Back in October 2012, I mentioned that TCM was going to be showing the 1929 version of The Letter, a movie I had not seen before. It's airing again tomorrow morning at 6:15 AM on TCM, and it's well worth watching.
Eagels stars as Leslie Crosbie (the role taken by Bette Davis in the famous 1940 version), the wife of Robert, who works as a manager at a rubber plantation in British Malaya. It's a boring life for her, and she's decided to pass the time by taking up a lover, Geoffrey (Herbert Marshall). Things go wrong, however, and she shoots the boyfriend dead, claiming self defense.

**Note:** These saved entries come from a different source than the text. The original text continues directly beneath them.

-- pv_equiv track=rewrite | github.com/jelmer/janitor | janitor/debdiff.py | _iter_fields
-- ===== SOURCE A (Python) =====
-- def _iter_fields(lines):
--     cl = []
--     for line in lines:
--         if cl and line.startswith(' '):
--             cl.append(line)
--         else:
--             yield cl
--             cl = [line]
--     if cl:
--         yield cl
-- ===== SOURCE B (Python) =====
-- def _scan_cont(lines, j):
--     # advance j past the run of continuation lines (those starting with ' ')
--     while j < len(lines) and lines[j].startswith(' '):
--         j += 1
--     return j
--
--
-- def _iter_fields(lines):
--     lines = list(lines)
--     if not lines:
--         return
--     yield []
--     i, n = 0, len(lines)
--     while i < n:
--         j = _scan_cont(lines, i + 1)
--         yield lines[i:j]
--         i = j
-- ===== Notes on version B (the rewrite author's own statement) =====
-- stated objective: alternative
-- what changed: B materializes the input and emits each block as a slice found by a two-pointer index scan (header index i, scan j past the run of continuation lines), instead of A's streaming pass that accumulates a running block and flushes it on each boundary; B yields the leading empty block once up front.
import Mathlib
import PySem

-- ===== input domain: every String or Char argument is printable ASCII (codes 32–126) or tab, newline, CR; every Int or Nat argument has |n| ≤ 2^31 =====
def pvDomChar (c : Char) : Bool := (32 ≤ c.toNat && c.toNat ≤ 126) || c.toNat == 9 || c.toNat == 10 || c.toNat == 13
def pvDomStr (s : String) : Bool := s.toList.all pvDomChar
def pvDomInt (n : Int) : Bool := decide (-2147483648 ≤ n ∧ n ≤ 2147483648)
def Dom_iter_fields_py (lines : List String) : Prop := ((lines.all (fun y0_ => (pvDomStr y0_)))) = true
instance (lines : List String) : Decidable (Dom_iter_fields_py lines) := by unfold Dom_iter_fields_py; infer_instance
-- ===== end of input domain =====

-- B emits whole blocks by a two-pointer index scan over the materialized list (header plus its
-- run of continuation lines, yielded as a slice), instead of A's streaming accumulate-and-flush
-- pass; same yields, including the leading empty block. Both are generators; the outputs
-- compared here are the lists of yielded values.

-- ===== PORT A =====
-- the generator's yields collected in order: state = (yielded so far, current block cl);
-- pvStepA is the loop body, the final 'if cl: yield cl' follows the fold
def pvStepA (s : List (List String) × List String) (line : String) :
    List (List String) × List String :=
  if s.2 ≠ [] ∧ PySem.Str.startswith line " " = true then (s.1, s.2 ++ [line])
  else (s.1 ++ [s.2], [line])

def iter_fields_py (lines : List String) : List (List String) :=
  let st := lines.foldl pvStepA ([], [])
  if st.2 ≠ [] then st.1 ++ [st.2] else st.1

-- ===== PORT B =====
-- port of _scan_cont: the while loop advancing j
def pvScanK (ls : List String) (k : Nat) : Nat :=
  if k < ls.length ∧ PySem.Str.startswith (ls.getD k "") " " = true then pvScanK ls (k + 1)
  else k
termination_by ls.length - k

-- termination fact for the outer loop: the scan never moves backwards
lemma pvScanK_ge (ls : List String) : ∀ k, k ≤ pvScanK ls k := by
  intro k
  induction hn : ls.length - k using Nat.strong_induction_on generalizing k with
  | _ n ih =>
    rw [pvScanK]
    split
    · next h => exact le_trans (by omega) (ih (ls.length - (k + 1)) (by omega) (k + 1) rfl)
    · exact le_refl k

-- the 'while i < n:' loop of B; lines[i:j] with 0 ≤ i ≤ j is exactly drop-then-take
def pvAltLoop (lines : List String) (i : Nat) : List (List String) :=
  if i < lines.length then
    let j := pvScanK lines (i + 1)
    ((lines.drop i).take (j - i)) :: pvAltLoop lines j
  else []
termination_by lines.length - i
decreasing_by
  have := pvScanK_ge lines (i + 1)
  omega

def iter_fields_py_alt (lines : List String) : List (List String) :=
  if lines = [] then [] else [] :: pvAltLoop lines 0

-- ===== PRECONDITION & SPEC =====
def Spec_iter_fields_py (lines : List String) (out : List (List String)) : Prop := out = iter_fields_py_alt lines
instance (lines : List String) (out : List (List String)) : Decidable (Spec_iter_fields_py lines out) := by unfold Spec_iter_fields_py; infer_instance

-- ===== CLAIM (what is proved, stated in full; the proofs are below) =====
def Claim_equal_iter_fields_py : Prop := ∀ (lines : List String), Dom_iter_fields_py lines → Spec_iter_fields_py lines (iter_fields_py lines)

-- ===== LEMMAS AND PROOFS =====

def pvP (s : String) : Bool := PySem.Str.startswith s " "

-- common reference shape both ports are reduced to
def pvGroups : List String → List (List String)
  | [] => []
  | head :: rest => (head :: rest.takeWhile pvP) :: pvGroups (rest.dropWhile pvP)
termination_by ls => ls.length
decreasing_by
  have := List.length_dropWhile_le (p := pvP) (l := rest)
  simp only [List.length_cons]
  omega

lemma pvTake_takeWhile (ls : List String) :
    ls.take ((ls.takeWhile pvP).length) = ls.takeWhile pvP := by
  induction ls with
  | nil => simp
  | cons l ls ih =>
    by_cases h : pvP l = true
    · rw [List.takeWhile_cons_of_pos h]; simpa using ih
    · rw [List.takeWhile_cons_of_neg h]; simp

lemma pvDrop_dropWhile (ls : List String) :
    ls.drop ((ls.takeWhile pvP).length) = ls.dropWhile pvP := by
  induction ls with
  | nil => simp
  | cons l ls ih =>
    by_cases h : pvP l = true
    · rw [List.takeWhile_cons_of_pos h, List.dropWhile_cons_of_pos h]; simpa using ih
    · rw [List.takeWhile_cons_of_neg h, List.dropWhile_cons_of_neg h]; simp

lemma pvScanK_eq (ls : List String) :
    ∀ k, pvScanK ls k = k + ((ls.drop k).takeWhile pvP).length := by
  intro k
  induction hn : ls.length - k using Nat.strong_induction_on generalizing k with
  | _ n ih =>
    rw [pvScanK]
    by_cases hk : k < ls.length
    · have hdrop : ls.drop k = ls[k] :: ls.drop (k + 1) := List.drop_eq_getElem_cons hk
      have hget : ls.getD k "" = ls[k] := List.getD_eq_getElem ls "" hk
      by_cases hp : pvP ls[k] = true
      · rw [if_pos ⟨hk, by rw [hget]; exact hp⟩,
          ih (ls.length - (k + 1)) (by omega) (k + 1) rfl, hdrop,
          List.takeWhile_cons_of_pos hp, List.length_cons]
        omega
      · rw [if_neg (fun hc => hp (by rw [← hget]; exact hc.2)), hdrop,
          List.takeWhile_cons_of_neg hp]
        simp
    · rw [if_neg (fun hc => hk hc.1), List.drop_eq_nil_of_le (by omega)]
      simp

lemma pvAltLoop_eq (ls : List String) :
    ∀ i, pvAltLoop ls i = pvGroups (ls.drop i) := by
  intro i
  induction hn : ls.length - i using Nat.strong_induction_on generalizing i with
  | _ n ih =>
    rw [pvAltLoop]
    by_cases hi : i < ls.length
    · have hdrop : ls.drop i = ls[i] :: ls.drop (i + 1) := List.drop_eq_getElem_cons hi
      have hj : pvScanK ls (i + 1) = (i + 1) + ((ls.drop (i + 1)).takeWhile pvP).length :=
        pvScanK_eq ls (i + 1)
      rw [if_pos hi]
      dsimp only
      conv_rhs => rw [hdrop, pvGroups]
      rw [ih (ls.length - pvScanK ls (i + 1)) (by omega) (pvScanK ls (i + 1)) rfl]
      congr 1
      · rw [hdrop, hj]
        have : i + 1 + ((ls.drop (i + 1)).takeWhile pvP).length - i
            = ((ls.drop (i + 1)).takeWhile pvP).length + 1 := by omega
        rw [this, List.take_succ_cons, pvTake_takeWhile]
      · have h2 : (ls.drop (i + 1)).dropWhile pvP
            = ls.drop (i + 1 + ((ls.drop (i + 1)).takeWhile pvP).length) := by
          rw [← pvDrop_dropWhile, List.drop_drop]
        rw [hj, ← h2]
    · rw [if_neg hi, List.drop_eq_nil_of_le (by omega), pvGroups]

-- A's fold, started with a nonempty current block cl, yields out ++ the reference grouping
lemma pvFold_runs (ls : List String) :
    ∀ (out : List (List String)) (cl : List String), cl ≠ [] →
      (let st := ls.foldl pvStepA (out, cl)
       if st.2 ≠ [] then st.1 ++ [st.2] else st.1)
      = out ++ (cl ++ ls.takeWhile pvP) :: pvGroups (ls.dropWhile pvP) := by
  induction ls with
  | nil =>
    intro out cl hcl
    simp [hcl, pvGroups]
  | cons l ls ih =>
    intro out cl hcl
    by_cases h : pvP l = true
    · simp only [List.foldl_cons, pvStepA, if_pos (⟨hcl, by simpa [pvP] using h⟩ :
        cl ≠ [] ∧ PySem.Str.startswith l " " = true)]
      rw [ih out (cl ++ [l]) (by simp)]
      rw [List.takeWhile_cons_of_pos h, List.dropWhile_cons_of_pos h]
      simp
    · have hc : ¬ (cl ≠ [] ∧ PySem.Str.startswith l " " = true) := by
        intro hc; exact h (by simpa [pvP] using hc.2)
      simp only [List.foldl_cons, pvStepA, if_neg hc]
      rw [ih (out ++ [cl]) [l] (by simp)]
      rw [List.takeWhile_cons_of_neg h, List.dropWhile_cons_of_neg h]
      conv_rhs => rw [pvGroups]
      simp

-- ===== VERDICT (by name: the statement is the Claim_ definition above) =====
theorem iter_fields_py_spec : Claim_equal_iter_fields_py := by
  intro lines _
  show iter_fields_py lines = iter_fields_py_alt lines
  cases lines with
  | nil => rfl
  | cons l ls =>
    unfold iter_fields_py iter_fields_py_alt
    simp only [List.foldl_cons, pvStepA, List.nil_append, if_neg (by simp :
      ¬ (([] : List String) ≠ [] ∧ PySem.Str.startswith l " " = true))]
    rw [pvFold_runs ls [[]] [l] (by simp), pvAltLoop_eq (l :: ls) 0, List.drop_zero]
    conv_rhs => rw [pvGroups]
    simp
lemma pvB_loop (tC : List (List Char)) (sC : List Char) (jC : List (List Char)) (widths : List Int) :
    ∀ (k : Nat), k ≤ widths.length → ∀ parts,
      (PySem.List.pyRange ((k : Int) - 1) (-1) (-1)).foldl (pvBStep tC sC jC widths (widths.length : Int)) (pvR tC sC widths k, parts)
        = (pvR tC sC widths 0, parts ++ pvRev tC sC jC widths k) := by
  intro k
  induction k with
  | zero =>
    intro _ parts
    rw [PySem.List.pyRange_neg_one_eq_nil (by norm_num)]
    simp [pvRev]
  | succ k ih =>
    intro hk parts
    have hcast : ((k + 1 : Nat) : Int) - 1 = (k : Int) := by push_cast; ring
    rw [hcast, PySem.List.pyRange_neg_one_cons (by omega), List.foldl_cons]
    have hstep : pvBStep tC sC jC widths (widths.length : Int) (pvR tC sC widths (k + 1), parts) (k : Int)
        = if PySem.List.pyGetD tC (k : Int) [] = pvMULTI
          then (pvR tC sC widths k, parts)
          else (pvR tC sC widths k, parts ++ [pvCell tC sC jC widths k]) := by
      by_cases hM : PySem.List.pyGetD tC (k : Int) [] = pvMULTI
      · have hRk : pvR tC sC widths k
            = pvR tC sC widths (k + 1) + (sC.length : Int) + PySem.List.pyGetD widths (k : Int) 0 := by
          rw [pvR, dif_pos (by omega : k < widths.length), if_pos hM]; ring
        simp only [pvBStep]
        rw [if_pos hM, hRk, if_pos hM]
      · have hR : pvR tC sC widths k = pvR tC sC widths (k + 1) := by
          rw [pvR, dif_pos (by omega : k < widths.length), if_neg hM]; ring
        simp only [pvBStep, pvCell]
        rw [if_neg hM, hR, if_neg hM]
    rw [hstep]
    by_cases hM : PySem.List.pyGetD tC (k : Int) [] = pvMULTI
    · rw [if_pos hM, ih (by omega) parts, pvRev, if_pos hM]
      simp
    · rw [if_neg hM, ih (by omega) (parts ++ [pvCell tC sC jC widths k]), pvRev, if_neg hM]
      simp

lemma pvRev_flatten (tC : List (List Char)) (sC : List Char) (jC : List (List Char)) (widths : List Int) :
    ∀ k, k ≤ widths.length →
      (pvRev tC sC jC widths k).reverse.flatten ++ pvPieces tC sC jC widths k
        = pvPieces tC sC jC widths 0 := by
  intro k
  induction k with
  | zero => intro _; simp [pvRev]
  | succ k ih =>
    intro hk
    have hpk : pvPieces tC sC jC widths k
        = (if PySem.List.pyGetD tC (k : Int) [] = pvMULTI then [] else pvCell tC sC jC widths k)
          ++ pvPieces tC sC jC widths (k + 1) := by
      conv_lhs => rw [pvPieces]
      rw [dif_pos (by omega : k < widths.length)]
    rw [pvRev]
    by_cases hM : PySem.List.pyGetD tC (k : Int) [] = pvMULTI
    · rw [if_pos hM]
      have := ih (by omega)
      rw [hpk, if_pos hM] at this
      simpa using this
    · rw [if_neg hM]
      have := ih (by omega)
      rw [hpk, if_neg hM] at this
      rw [← this]
      simp [List.append_assoc]

-- ===== VERDICT (by name: the statement is the Claim_ definition above) =====
theorem table_line_py_spec : Claim_equal_table_line_py := by
  intro text widths separator pad_left pad_right prefix_ postfix_ justification _ _
  unfold Spec_table_line_py
  simp only [table_line_py, table_line_py_alt]
  set tC := text.map String.toList
  set sC := separator.toList
  set jC := justification.map String.toList
  have hA := pvA_outer tC sC jC widths widths.length 0 (by omega) (by omega)
    (prefix_.toList ++ pad_left.toList)
  simp only [Nat.cast_zero] at hA
  have hB := pvB_loop tC sC jC widths widths.length (le_refl _) []
  rw [pvR_stop] at hB
  have hflat : (pvRev tC sC jC widths widths.length).reverse.flatten = pvPieces tC sC jC widths 0 := by
    have := pvRev_flatten tC sC jC widths widths.length (le_refl _)
    rwa [pvPieces_stop, List.append_nil] at this
  rw [hA, hB]
  simp [hflat, List.append_assoc]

That something wrong is a letter that Leslie wrote to Geoffrey discussing her love for him, but that letter has wound up in the hands of one of the locals. It's going to come out at the murder trial, and there goes any chance of a self-defense claim. Although, to be honest, we already know that Leslie's claim is bogus, at least in the Jeanne Eagels version. The 1940 version starts with that famous scene of Bette Davis shooting the gun again and again as she's retreating frmo her bungalow. In this version, we get to see some of the relationhsip Leslie and Geoffrey had, especially their meeting at the Crosbie bungalow on the night where she shoots him.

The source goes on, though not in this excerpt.